**Task details**
Beneath this instruction is a block of data; output from it exactly the lines that run from the one containing "instance (linia : List Int) : Decidable" through the one containing "instance (linia : List Int) (out", inclusive.

Saved data entries:
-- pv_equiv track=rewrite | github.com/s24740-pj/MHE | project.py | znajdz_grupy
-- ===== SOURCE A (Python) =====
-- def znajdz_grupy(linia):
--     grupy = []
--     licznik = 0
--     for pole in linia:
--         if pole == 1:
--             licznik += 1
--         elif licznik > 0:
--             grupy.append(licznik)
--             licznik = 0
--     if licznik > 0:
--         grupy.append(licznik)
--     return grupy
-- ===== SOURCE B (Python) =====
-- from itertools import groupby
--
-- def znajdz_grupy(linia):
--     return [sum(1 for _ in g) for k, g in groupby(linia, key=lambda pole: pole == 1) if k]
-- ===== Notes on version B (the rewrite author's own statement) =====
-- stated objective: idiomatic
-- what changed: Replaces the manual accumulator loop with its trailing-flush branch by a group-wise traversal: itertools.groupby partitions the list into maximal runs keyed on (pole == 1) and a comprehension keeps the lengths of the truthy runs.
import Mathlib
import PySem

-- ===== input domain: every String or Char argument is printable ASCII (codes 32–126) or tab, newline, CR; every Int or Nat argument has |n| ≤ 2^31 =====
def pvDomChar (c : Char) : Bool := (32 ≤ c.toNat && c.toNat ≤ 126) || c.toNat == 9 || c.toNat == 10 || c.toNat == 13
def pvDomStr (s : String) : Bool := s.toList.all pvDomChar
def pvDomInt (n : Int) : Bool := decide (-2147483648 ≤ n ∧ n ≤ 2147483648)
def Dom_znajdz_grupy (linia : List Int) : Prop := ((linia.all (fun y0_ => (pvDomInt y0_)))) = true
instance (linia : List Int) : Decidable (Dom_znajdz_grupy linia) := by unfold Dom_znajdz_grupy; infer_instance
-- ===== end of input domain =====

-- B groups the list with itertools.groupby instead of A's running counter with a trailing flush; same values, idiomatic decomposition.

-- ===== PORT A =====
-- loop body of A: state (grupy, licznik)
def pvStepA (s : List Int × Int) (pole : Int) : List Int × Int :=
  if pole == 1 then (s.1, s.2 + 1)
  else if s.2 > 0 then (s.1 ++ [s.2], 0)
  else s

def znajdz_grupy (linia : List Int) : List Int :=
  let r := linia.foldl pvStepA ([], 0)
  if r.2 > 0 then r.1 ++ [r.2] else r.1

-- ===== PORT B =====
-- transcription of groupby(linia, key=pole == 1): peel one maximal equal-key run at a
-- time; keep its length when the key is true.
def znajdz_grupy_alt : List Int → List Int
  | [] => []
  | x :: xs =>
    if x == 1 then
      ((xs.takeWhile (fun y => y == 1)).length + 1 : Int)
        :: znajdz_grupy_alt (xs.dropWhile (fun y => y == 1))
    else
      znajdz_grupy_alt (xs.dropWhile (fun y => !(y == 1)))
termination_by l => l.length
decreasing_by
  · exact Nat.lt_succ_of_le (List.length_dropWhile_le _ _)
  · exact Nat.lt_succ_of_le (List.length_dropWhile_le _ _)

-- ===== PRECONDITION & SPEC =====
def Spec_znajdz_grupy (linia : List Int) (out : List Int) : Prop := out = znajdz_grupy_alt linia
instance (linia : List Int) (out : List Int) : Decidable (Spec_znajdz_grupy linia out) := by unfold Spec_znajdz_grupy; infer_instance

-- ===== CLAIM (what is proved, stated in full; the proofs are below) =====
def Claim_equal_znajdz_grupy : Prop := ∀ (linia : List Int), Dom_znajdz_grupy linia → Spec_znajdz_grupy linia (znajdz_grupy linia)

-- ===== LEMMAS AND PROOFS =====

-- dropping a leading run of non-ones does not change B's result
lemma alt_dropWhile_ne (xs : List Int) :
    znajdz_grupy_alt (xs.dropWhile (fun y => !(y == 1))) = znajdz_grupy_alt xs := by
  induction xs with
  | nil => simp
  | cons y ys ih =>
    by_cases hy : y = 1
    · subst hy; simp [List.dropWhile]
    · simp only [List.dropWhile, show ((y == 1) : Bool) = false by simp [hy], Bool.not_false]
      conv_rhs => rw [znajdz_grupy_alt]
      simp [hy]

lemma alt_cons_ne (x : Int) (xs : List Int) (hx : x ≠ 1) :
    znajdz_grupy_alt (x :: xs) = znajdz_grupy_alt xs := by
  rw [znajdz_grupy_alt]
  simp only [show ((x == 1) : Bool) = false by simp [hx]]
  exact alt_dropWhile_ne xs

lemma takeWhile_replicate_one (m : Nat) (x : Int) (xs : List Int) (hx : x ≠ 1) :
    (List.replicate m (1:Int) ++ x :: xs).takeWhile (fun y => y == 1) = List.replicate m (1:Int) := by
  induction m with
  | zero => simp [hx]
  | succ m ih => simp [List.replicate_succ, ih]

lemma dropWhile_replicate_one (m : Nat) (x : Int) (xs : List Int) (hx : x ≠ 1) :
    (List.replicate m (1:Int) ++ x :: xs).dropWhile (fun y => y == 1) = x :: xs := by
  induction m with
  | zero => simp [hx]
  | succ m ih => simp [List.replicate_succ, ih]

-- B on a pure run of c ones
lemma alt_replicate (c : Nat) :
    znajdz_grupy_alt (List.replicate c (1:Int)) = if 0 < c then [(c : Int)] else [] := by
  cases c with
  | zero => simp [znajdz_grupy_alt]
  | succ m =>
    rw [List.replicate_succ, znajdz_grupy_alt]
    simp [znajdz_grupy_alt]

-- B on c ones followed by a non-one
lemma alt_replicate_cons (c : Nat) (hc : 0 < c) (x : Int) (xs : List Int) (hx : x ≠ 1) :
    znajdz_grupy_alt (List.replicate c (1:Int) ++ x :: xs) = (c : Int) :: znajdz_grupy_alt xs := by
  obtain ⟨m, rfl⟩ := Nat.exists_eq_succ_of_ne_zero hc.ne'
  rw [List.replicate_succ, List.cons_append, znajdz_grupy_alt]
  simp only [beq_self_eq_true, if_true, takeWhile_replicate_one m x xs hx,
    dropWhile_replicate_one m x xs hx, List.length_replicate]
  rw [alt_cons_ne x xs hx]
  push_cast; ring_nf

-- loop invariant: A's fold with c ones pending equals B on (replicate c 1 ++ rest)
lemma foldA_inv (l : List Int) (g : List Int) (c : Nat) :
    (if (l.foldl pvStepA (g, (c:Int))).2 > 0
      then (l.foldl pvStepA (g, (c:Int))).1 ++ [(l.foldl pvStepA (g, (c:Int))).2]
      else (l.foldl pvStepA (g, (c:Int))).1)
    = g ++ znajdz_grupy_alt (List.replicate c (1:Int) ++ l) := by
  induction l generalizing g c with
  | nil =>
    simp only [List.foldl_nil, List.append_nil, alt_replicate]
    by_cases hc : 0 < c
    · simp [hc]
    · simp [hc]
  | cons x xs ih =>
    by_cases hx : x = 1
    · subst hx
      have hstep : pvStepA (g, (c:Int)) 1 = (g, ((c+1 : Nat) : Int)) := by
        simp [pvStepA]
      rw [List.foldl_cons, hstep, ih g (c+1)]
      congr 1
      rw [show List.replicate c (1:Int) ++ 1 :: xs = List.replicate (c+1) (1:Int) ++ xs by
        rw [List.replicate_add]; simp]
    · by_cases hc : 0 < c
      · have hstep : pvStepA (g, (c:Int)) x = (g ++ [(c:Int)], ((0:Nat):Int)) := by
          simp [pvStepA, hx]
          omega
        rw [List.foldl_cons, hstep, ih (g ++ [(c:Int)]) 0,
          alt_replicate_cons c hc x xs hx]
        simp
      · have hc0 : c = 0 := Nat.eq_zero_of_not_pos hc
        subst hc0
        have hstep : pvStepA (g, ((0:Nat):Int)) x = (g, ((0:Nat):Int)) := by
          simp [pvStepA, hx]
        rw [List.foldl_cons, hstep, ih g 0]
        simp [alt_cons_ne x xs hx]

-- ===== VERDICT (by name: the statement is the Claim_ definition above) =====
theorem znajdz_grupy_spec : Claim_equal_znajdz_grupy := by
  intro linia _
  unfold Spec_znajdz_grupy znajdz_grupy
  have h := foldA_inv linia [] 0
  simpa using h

--

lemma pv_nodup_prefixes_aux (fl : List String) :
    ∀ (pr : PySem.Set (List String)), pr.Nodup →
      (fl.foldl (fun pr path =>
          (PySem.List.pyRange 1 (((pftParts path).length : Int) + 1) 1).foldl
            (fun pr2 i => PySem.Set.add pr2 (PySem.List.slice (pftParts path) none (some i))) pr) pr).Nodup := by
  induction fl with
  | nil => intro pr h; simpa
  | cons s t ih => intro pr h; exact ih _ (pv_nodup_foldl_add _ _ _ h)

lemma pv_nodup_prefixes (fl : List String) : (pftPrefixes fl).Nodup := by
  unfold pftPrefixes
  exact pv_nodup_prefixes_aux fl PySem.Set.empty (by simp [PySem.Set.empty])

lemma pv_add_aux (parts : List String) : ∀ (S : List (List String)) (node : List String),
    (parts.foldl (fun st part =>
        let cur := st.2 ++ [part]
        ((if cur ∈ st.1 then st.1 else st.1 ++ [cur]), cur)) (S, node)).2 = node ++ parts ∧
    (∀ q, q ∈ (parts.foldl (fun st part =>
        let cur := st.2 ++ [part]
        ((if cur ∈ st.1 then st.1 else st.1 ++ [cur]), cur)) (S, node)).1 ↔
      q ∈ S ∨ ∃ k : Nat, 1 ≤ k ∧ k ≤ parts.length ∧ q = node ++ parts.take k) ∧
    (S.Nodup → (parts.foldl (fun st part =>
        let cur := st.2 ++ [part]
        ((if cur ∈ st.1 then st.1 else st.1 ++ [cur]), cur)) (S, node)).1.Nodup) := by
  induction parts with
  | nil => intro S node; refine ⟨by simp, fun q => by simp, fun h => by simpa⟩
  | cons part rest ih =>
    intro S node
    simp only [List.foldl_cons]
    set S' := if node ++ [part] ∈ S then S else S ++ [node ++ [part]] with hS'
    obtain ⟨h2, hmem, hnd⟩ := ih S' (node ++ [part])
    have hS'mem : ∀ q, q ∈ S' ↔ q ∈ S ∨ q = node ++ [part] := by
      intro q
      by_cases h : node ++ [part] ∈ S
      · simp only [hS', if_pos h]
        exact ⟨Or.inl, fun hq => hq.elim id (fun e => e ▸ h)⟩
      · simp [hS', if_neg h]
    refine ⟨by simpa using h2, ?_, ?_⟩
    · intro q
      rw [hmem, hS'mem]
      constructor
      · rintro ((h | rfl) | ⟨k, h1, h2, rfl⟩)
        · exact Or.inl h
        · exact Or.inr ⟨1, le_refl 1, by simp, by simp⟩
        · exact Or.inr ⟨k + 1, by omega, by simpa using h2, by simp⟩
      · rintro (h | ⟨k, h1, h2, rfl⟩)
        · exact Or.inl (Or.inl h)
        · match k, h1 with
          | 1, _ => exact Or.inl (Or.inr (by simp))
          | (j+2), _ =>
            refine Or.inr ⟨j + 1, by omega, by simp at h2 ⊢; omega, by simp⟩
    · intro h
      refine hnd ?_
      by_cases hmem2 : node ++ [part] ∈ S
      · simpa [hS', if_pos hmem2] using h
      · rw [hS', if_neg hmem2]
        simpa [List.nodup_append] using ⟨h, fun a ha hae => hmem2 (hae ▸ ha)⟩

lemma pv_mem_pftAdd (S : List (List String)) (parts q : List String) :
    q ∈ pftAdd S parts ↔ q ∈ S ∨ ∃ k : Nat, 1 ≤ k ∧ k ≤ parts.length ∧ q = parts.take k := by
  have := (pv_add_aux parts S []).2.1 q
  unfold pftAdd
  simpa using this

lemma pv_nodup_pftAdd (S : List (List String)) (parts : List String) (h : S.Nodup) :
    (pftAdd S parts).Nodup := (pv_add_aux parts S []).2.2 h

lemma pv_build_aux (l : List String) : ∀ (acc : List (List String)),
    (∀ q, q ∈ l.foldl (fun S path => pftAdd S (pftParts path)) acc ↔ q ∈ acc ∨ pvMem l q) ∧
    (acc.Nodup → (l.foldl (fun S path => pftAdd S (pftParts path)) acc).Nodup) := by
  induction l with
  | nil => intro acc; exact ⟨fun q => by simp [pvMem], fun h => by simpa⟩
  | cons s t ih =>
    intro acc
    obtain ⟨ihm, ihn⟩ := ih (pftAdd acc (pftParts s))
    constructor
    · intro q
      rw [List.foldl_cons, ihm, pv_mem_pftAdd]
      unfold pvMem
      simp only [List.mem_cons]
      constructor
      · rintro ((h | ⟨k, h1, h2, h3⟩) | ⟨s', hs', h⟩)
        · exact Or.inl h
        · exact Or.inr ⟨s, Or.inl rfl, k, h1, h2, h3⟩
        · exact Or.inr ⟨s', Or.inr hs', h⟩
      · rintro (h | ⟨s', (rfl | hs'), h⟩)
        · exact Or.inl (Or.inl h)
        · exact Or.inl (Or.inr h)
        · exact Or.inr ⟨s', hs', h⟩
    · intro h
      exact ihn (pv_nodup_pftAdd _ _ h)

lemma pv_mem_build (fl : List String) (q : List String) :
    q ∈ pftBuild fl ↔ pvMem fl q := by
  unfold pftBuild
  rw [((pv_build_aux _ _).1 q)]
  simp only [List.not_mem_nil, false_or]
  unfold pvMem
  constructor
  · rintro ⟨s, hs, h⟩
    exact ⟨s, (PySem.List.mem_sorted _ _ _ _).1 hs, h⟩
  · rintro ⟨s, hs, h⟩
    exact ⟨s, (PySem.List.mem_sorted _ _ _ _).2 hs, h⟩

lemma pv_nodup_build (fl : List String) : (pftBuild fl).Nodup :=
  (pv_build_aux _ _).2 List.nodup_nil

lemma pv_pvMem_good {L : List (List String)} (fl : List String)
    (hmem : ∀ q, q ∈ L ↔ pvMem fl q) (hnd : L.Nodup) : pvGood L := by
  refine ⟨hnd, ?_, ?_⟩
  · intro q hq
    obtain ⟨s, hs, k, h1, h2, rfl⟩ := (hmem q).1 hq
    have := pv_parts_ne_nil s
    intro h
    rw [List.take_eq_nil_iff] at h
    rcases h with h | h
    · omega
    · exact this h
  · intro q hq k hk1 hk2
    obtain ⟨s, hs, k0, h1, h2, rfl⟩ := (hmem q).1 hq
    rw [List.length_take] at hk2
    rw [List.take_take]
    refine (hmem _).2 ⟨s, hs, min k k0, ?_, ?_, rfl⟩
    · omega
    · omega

**Solution to this exercise**
instance (linia : List Int) : Decidable (Dom_znajdz_grupy linia) := by unfold Dom_znajdz_grupy; infer_instance
-- ===== end of input domain =====

-- B groups the list with itertools.groupby instead of A's running counter with a trailing flush; same values, idiomatic decomposition.

-- ===== PORT A =====
-- loop body of A: state (grupy, licznik)
def pvStepA (s : List Int × Int) (pole : Int) : List Int × Int :=
  if pole == 1 then (s.1, s.2 + 1)
  else if s.2 > 0 then (s.1 ++ [s.2], 0)
  else s

def znajdz_grupy (linia : List Int) : List Int :=
  let r := linia.foldl pvStepA ([], 0)
  if r.2 > 0 then r.1 ++ [r.2] else r.1

-- ===== PORT B =====
-- transcription of groupby(linia, key=pole == 1): peel one maximal equal-key run at a
-- time; keep its length when the key is true.
def znajdz_grupy_alt : List Int → List Int
  | [] => []
  | x :: xs =>
    if x == 1 then
      ((xs.takeWhile (fun y => y == 1)).length + 1 : Int)
        :: znajdz_grupy_alt (xs.dropWhile (fun y => y == 1))
    else
      znajdz_grupy_alt (xs.dropWhile (fun y => !(y == 1)))
termination_by l => l.length
decreasing_by
  · exact Nat.lt_succ_of_le (List.length_dropWhile_le _ _)
  · exact Nat.lt_succ_of_le (List.length_dropWhile_le _ _)

-- ===== PRECONDITION & SPEC =====
def Spec_znajdz_grupy (linia : List Int) (out : List Int) : Prop := out = znajdz_grupy_alt linia
instance (linia : List Int) (out : List Int) : Decidable (Spec_znajdz_grupy linia out) := by unfold Spec_znajdz_grupy; infer_instance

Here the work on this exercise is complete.